На них надвигался поезд. Сияющий и гремящий, похожий на древнее чудище, настоящий поезд метро. Кэп успел удивиться – он был уверен, что движение прекратили еще в первый Чумной год. Потом мимо помчались вагоны, и мысли ушли, остался голый страх – стоять под мощным потоком воздуха буквально на волосок от смерти, не имея возможности что-либо сделать, помочь себе. Слева бормотал что-то неслышное трясущимися губами Тим, повернуть голову вправо казалось немыслимой задачей. Чтобы справиться с паникой, Сим-Симыч начал громко считать до ста, перекрикивая рев двигателей. На девяносто семи мимо промелькнул последний вагон. Все остались живы.

Галя приободрилась, ее голос потеплел от радости:

– Получилось! Если поезда до сих пор ходят, значит, дроиды целы и сберегли склад!

Неумело улыбающийся Тим похлопал женщину по плечу:

– Слышь, я думал, ты гнала все про «яблочки». Молоток баба! Уважуха!
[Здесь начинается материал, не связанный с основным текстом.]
-- pv_equiv track=rewrite | github.com/regularpooria/BugsInPy | framework/bin/replace_code.py | find_function_end_regex
-- ===== SOURCE A (Python) =====
-- def find_function_end_regex(lines, start_line, function_indent):
--     """
--     Helper function to find the end of a function given its start line and indentation.
--     """
--     # Find the function end
--     end_line = start_line + 1
--     while end_line < len(lines):
--         line = lines[end_line]
--         # Skip empty lines and comments
--         if line.strip() == "" or line.strip().startswith("#"):
--             end_line += 1
--             continue
--
--         # Check indentation
--         current_indent = len(line) - len(line.lstrip())
--
--         # If we find a line with same or less indentation that's not empty/comment, we've found the end
--         if current_indent <= function_indent and line.strip():
--             break
--
--         end_line += 1
--
--     # Calculate character positions
--     start_pos = sum(len(lines[i]) for i in range(start_line))
--     end_pos = sum(len(lines[i]) for i in range(end_line))
--
--     return start_pos, end_pos, function_indent
-- ===== SOURCE B (Python) =====
-- def find_function_end_regex(lines, start_line, function_indent):
--     """
--     Helper function to find the end of a function given its start line and indentation.
--     Single forward pass: char positions are accumulated while walking the lines,
--     instead of being recomputed with two trailing sum() scans.
--     """
--     pos = 0
--     for i, line in enumerate(lines):
--         if i < start_line:
--             pos += len(line)
--             continue
--         if i == start_line:
--             start_pos = pos
--             pos += len(line)
--             continue
--         stripped = line.strip()
--         if stripped and not stripped.startswith("#"):
--             if len(line) - len(line.lstrip()) <= function_indent:
--                 break
--         pos += len(line)
--     return start_pos, pos, function_indent
-- ===== Notes on version B (the rewrite author's own statement) =====
-- stated objective: alternative
-- what changed: A scans for the end line and then recomputes start_pos and end_pos with two separate sum() passes over line lengths; B makes one accumulating forward pass over enumerate(lines) that maintains the running char position and records start_pos/end_pos on the fly.
-- outside the precondition, e.g. on find_function_end_regex(['#c', '  a', 'b'], -4, 0): A returns (0, 0, 0), B raises UnboundLocalError
import Mathlib
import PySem

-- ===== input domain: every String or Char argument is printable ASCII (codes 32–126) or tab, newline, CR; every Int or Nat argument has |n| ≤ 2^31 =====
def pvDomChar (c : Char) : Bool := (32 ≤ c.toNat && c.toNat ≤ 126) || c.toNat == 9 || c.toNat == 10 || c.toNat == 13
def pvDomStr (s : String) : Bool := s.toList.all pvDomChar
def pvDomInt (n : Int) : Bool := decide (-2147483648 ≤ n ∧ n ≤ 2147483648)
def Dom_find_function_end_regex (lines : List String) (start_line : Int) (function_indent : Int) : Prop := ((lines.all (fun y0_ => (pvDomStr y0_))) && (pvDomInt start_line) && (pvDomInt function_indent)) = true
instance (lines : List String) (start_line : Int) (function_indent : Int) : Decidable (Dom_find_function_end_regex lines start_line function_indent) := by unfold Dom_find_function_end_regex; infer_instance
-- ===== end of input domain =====

-- B folds A's two trailing sum() re-scans into a single accumulating forward pass (alternative decomposition, same asymptotic cost).

-- ===== PORT A =====
-- A's while loop; fuel = number of remaining loop iterations (the loop increments end_line towards
-- len(lines)). lines[end_line] is ported as pyGetD: under Pre_ the index is always in range
-- (0 < end_line, and the loop guard gives end_line < len(lines)); Python raises only outside Pre_.
def pvAStep (lines : List String) (function_indent : Int) : Nat → Int → Int
  | 0, end_line => end_line
  | fuel+1, end_line =>
    if end_line < PySem.List.len lines then
      let line := PySem.List.pyGetD lines end_line ""
      if PySem.Str.strip line = "" ∨ PySem.Str.startswith (PySem.Str.strip line) "#" = true then
        pvAStep lines function_indent fuel (end_line + 1)
      else
        if PySem.Str.len line - PySem.Str.len (PySem.Str.lstrip line) ≤ function_indent ∧
           PySem.Str.strip line ≠ "" then
          end_line
        else
          pvAStep lines function_indent fuel (end_line + 1)
    else end_line

-- sum(len(lines[i]) for i in range(m))
def pvASum (lines : List String) (m : Int) : Int :=
  (PySem.List.pyRange 0 m 1).foldl (fun acc i => acc + PySem.Str.len (PySem.List.pyGetD lines i "")) 0

def find_function_end_regex (lines : List String) (start_line : Int) (function_indent : Int) : Int × Int × Int :=
  let end_line := pvAStep lines function_indent (PySem.List.len lines - (start_line + 1)).toNat (start_line + 1)
  (pvASum lines start_line, pvASum lines end_line, function_indent)

-- ===== PORT B =====
-- B's single for-loop over enumerate(lines), carrying (start_pos, pos) as the accumulator.
-- In Python start_pos is unassigned until i == start_line; under Pre_ it is always assigned
-- before it is read (0 below is a dummy initial value, only reachable outside Pre_).
def pvBLoop (start_line : Int) (function_indent : Int) : List (Int × String) → Int → Int → Int × Int
  | [], start_pos, pos => (start_pos, pos)
  | (i, line) :: rest, start_pos, pos =>
    if i < start_line then
      pvBLoop start_line function_indent rest start_pos (pos + PySem.Str.len line)
    else if i = start_line then
      pvBLoop start_line function_indent rest pos (pos + PySem.Str.len line)
    else
      if PySem.Str.strip line ≠ "" ∧ PySem.Str.startswith (PySem.Str.strip line) "#" = false then
        if PySem.Str.len line - PySem.Str.len (PySem.Str.lstrip line) ≤ function_indent then
          (start_pos, pos)
        else
          pvBLoop start_line function_indent rest start_pos (pos + PySem.Str.len line)
      else
        pvBLoop start_line function_indent rest start_pos (pos + PySem.Str.len line)

def find_function_end_regex_alt (lines : List String) (start_line : Int) (function_indent : Int) : Int × Int × Int :=
  let r := pvBLoop start_line function_indent (PySem.List.enumerate lines 0) 0 0
  (r.1, r.2, function_indent)

-- ===== PRECONDITION & SPEC =====
-- Pre_ restricts to the function's natural domain: a real line index 0 ≤ start_line < len(lines).
-- For start_line ≥ len(lines) A raises IndexError in the end_pos sum; for negative start_line
-- (a line number outside the natural domain) A's negative-index wraparound in lines[end_line] is
-- accidental and A raises IndexError once start_line + 1 < -len(lines).
def Pre_find_function_end_regex (lines : List String) (start_line : Int) (function_indent : Int) : Prop :=
  0 ≤ start_line ∧ start_line < PySem.List.len lines
instance (lines : List String) (start_line : Int) (function_indent : Int) : Decidable (Pre_find_function_end_regex lines start_line function_indent) := by unfold Pre_find_function_end_regex; infer_instance

def pvWitness_find_function_end_regex : List String × Int × Int :=
  (["def f():", "    return 1", "x = 2"], 0, 0)

def Spec_find_function_end_regex (lines : List String) (start_line : Int) (function_indent : Int) (out : Int × Int × Int) : Prop := out = find_function_end_regex_alt lines start_line function_indent
instance (lines : List String) (start_line : Int) (function_indent : Int) (out : Int × Int × Int) : Decidable (Spec_find_function_end_regex lines start_line function_indent out) := by unfold Spec_find_function_end_regex; infer_instance

-- ===== CLAIM (what is proved, stated in full; the proofs are below) =====
def Claim_equal_find_function_end_regex : Prop := ∀ (lines : List String) (start_line : Int) (function_indent : Int), Dom_find_function_end_regex lines start_line function_indent → Pre_find_function_end_regex lines start_line function_indent → Spec_find_function_end_regex lines start_line function_indent (find_function_end_regex lines start_line function_indent)

-- ===== LEMMAS AND PROOFS =====

-- Character count of a block of lines.
def pvSum (xs : List String) : Int := (xs.map PySem.Str.len).sum

theorem pvSum_nil : pvSum [] = 0 := rfl

theorem pvSum_cons (x : String) (xs : List String) :
    pvSum (x :: xs) = PySem.Str.len x + pvSum xs := by
  simp [pvSum]

theorem pvSum_append (xs ys : List String) :
    pvSum (xs ++ ys) = pvSum xs + pvSum ys := by
  simp [pvSum]

theorem pvSum_take_succ (lines : List String) (j : Nat) (hj : j < lines.length) :
    pvSum (lines.take (j+1)) = pvSum (lines.take j) + PySem.Str.len lines[j] := by
  rw [List.take_succ, List.getElem?_eq_getElem hj]
  rw [show (some lines[j]).toList = [lines[j]] from rfl]
  rw [pvSum_append, pvSum_cons, pvSum_nil]
  ring

-- One unfolding step of A's while loop.
theorem pvAStep_succ (lines : List String) (fi : Int) (fuel : Nat) (el : Int) :
    pvAStep lines fi (fuel+1) el =
    if el < PySem.List.len lines then
      let line := PySem.List.pyGetD lines el ""
      if PySem.Str.strip line = "" ∨ PySem.Str.startswith (PySem.Str.strip line) "#" = true then
        pvAStep lines fi fuel (el + 1)
      else
        if PySem.Str.len line - PySem.Str.len (PySem.Str.lstrip line) ≤ fi ∧
           PySem.Str.strip line ≠ "" then
          el
        else
          pvAStep lines fi fuel (el + 1)
    else el := rfl

-- A's range-sum equals the char count of the first m lines.
theorem pvASum_eq (lines : List String) (m : Nat) (hm : m ≤ lines.length) :
    pvASum lines (m : Int) = pvSum (lines.take m) := by
  induction m with
  | zero => simp [pvASum, pvSum, PySem.List.pyRange_one_eq_nil]
  | succ k ih =>
    have hk : k ≤ lines.length := by omega
    have hkl : k < lines.length := by omega
    have hsplit : PySem.List.pyRange 0 ((k+1 : Nat) : Int) 1 =
        PySem.List.pyRange 0 (k : Int) 1 ++ [(k : Int)] := by
      push_cast
      exact PySem.List.pyRange_one_succ_right (by positivity)
    have hgd : PySem.List.pyGetD lines (k : Int) "" = lines[k] := by
      rw [PySem.List.pyGetD_natCast]
      simp [List.getD, List.getElem?_eq_getElem hkl]
    rw [pvASum] at ih ⊢
    rw [hsplit, List.foldl_append, ih hk, List.foldl_cons, List.foldl_nil, hgd,
      pvSum_take_succ lines k hkl]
– Я не люблю врать, – тихо проговорила женщина. – Надо идти дальше – не знаю, сколько локомотивов курсирует по маршруту и успеем ли мы увернуться от следующего.

– Галя права, – растирая некстати «тикающую» щеку, подтвердил Сим-Симыч. – Нечего чаек считать, вперед. Рюкзаки на радостях не забудьте!


Вестибюль станции был покрыт толстым слоем нехоженой пыли. Ни дорожки крысиных следов, ни следа человека. В центре зала тускло светилась одна-единственная уцелевшая люстра. Каждый шаг поднимал серые облака, несколько раз из-под них проступали кости, облаченные в истлевшую одежду. Сим-Симыч споткнулся о дамскую сумочку, поднял ее, раскрыл – розовый суперфон на цепочке, мертвый планшет, кошелек с карточками и бесполезными деньгами, какие-то пестрые штучки в потускневших упаковках. Ничего ценного. Иногда люди брали с собой раритетные бумажные книги, которым, в отличие от электронки, не страшны ни облучение, ни взрывная волна. У них с женой подобралась хорошая библиотека, но перед рождением сына кэп своими руками перетаскал на помойку тяжелые пачки, чтобы освободить место для детской. Зачем держать дома лишние пылесборники, если любой текст можно найти в э-формате и закачать к себе? Это был один из немногих поступков в жизни, о которых он жалел до сих пор.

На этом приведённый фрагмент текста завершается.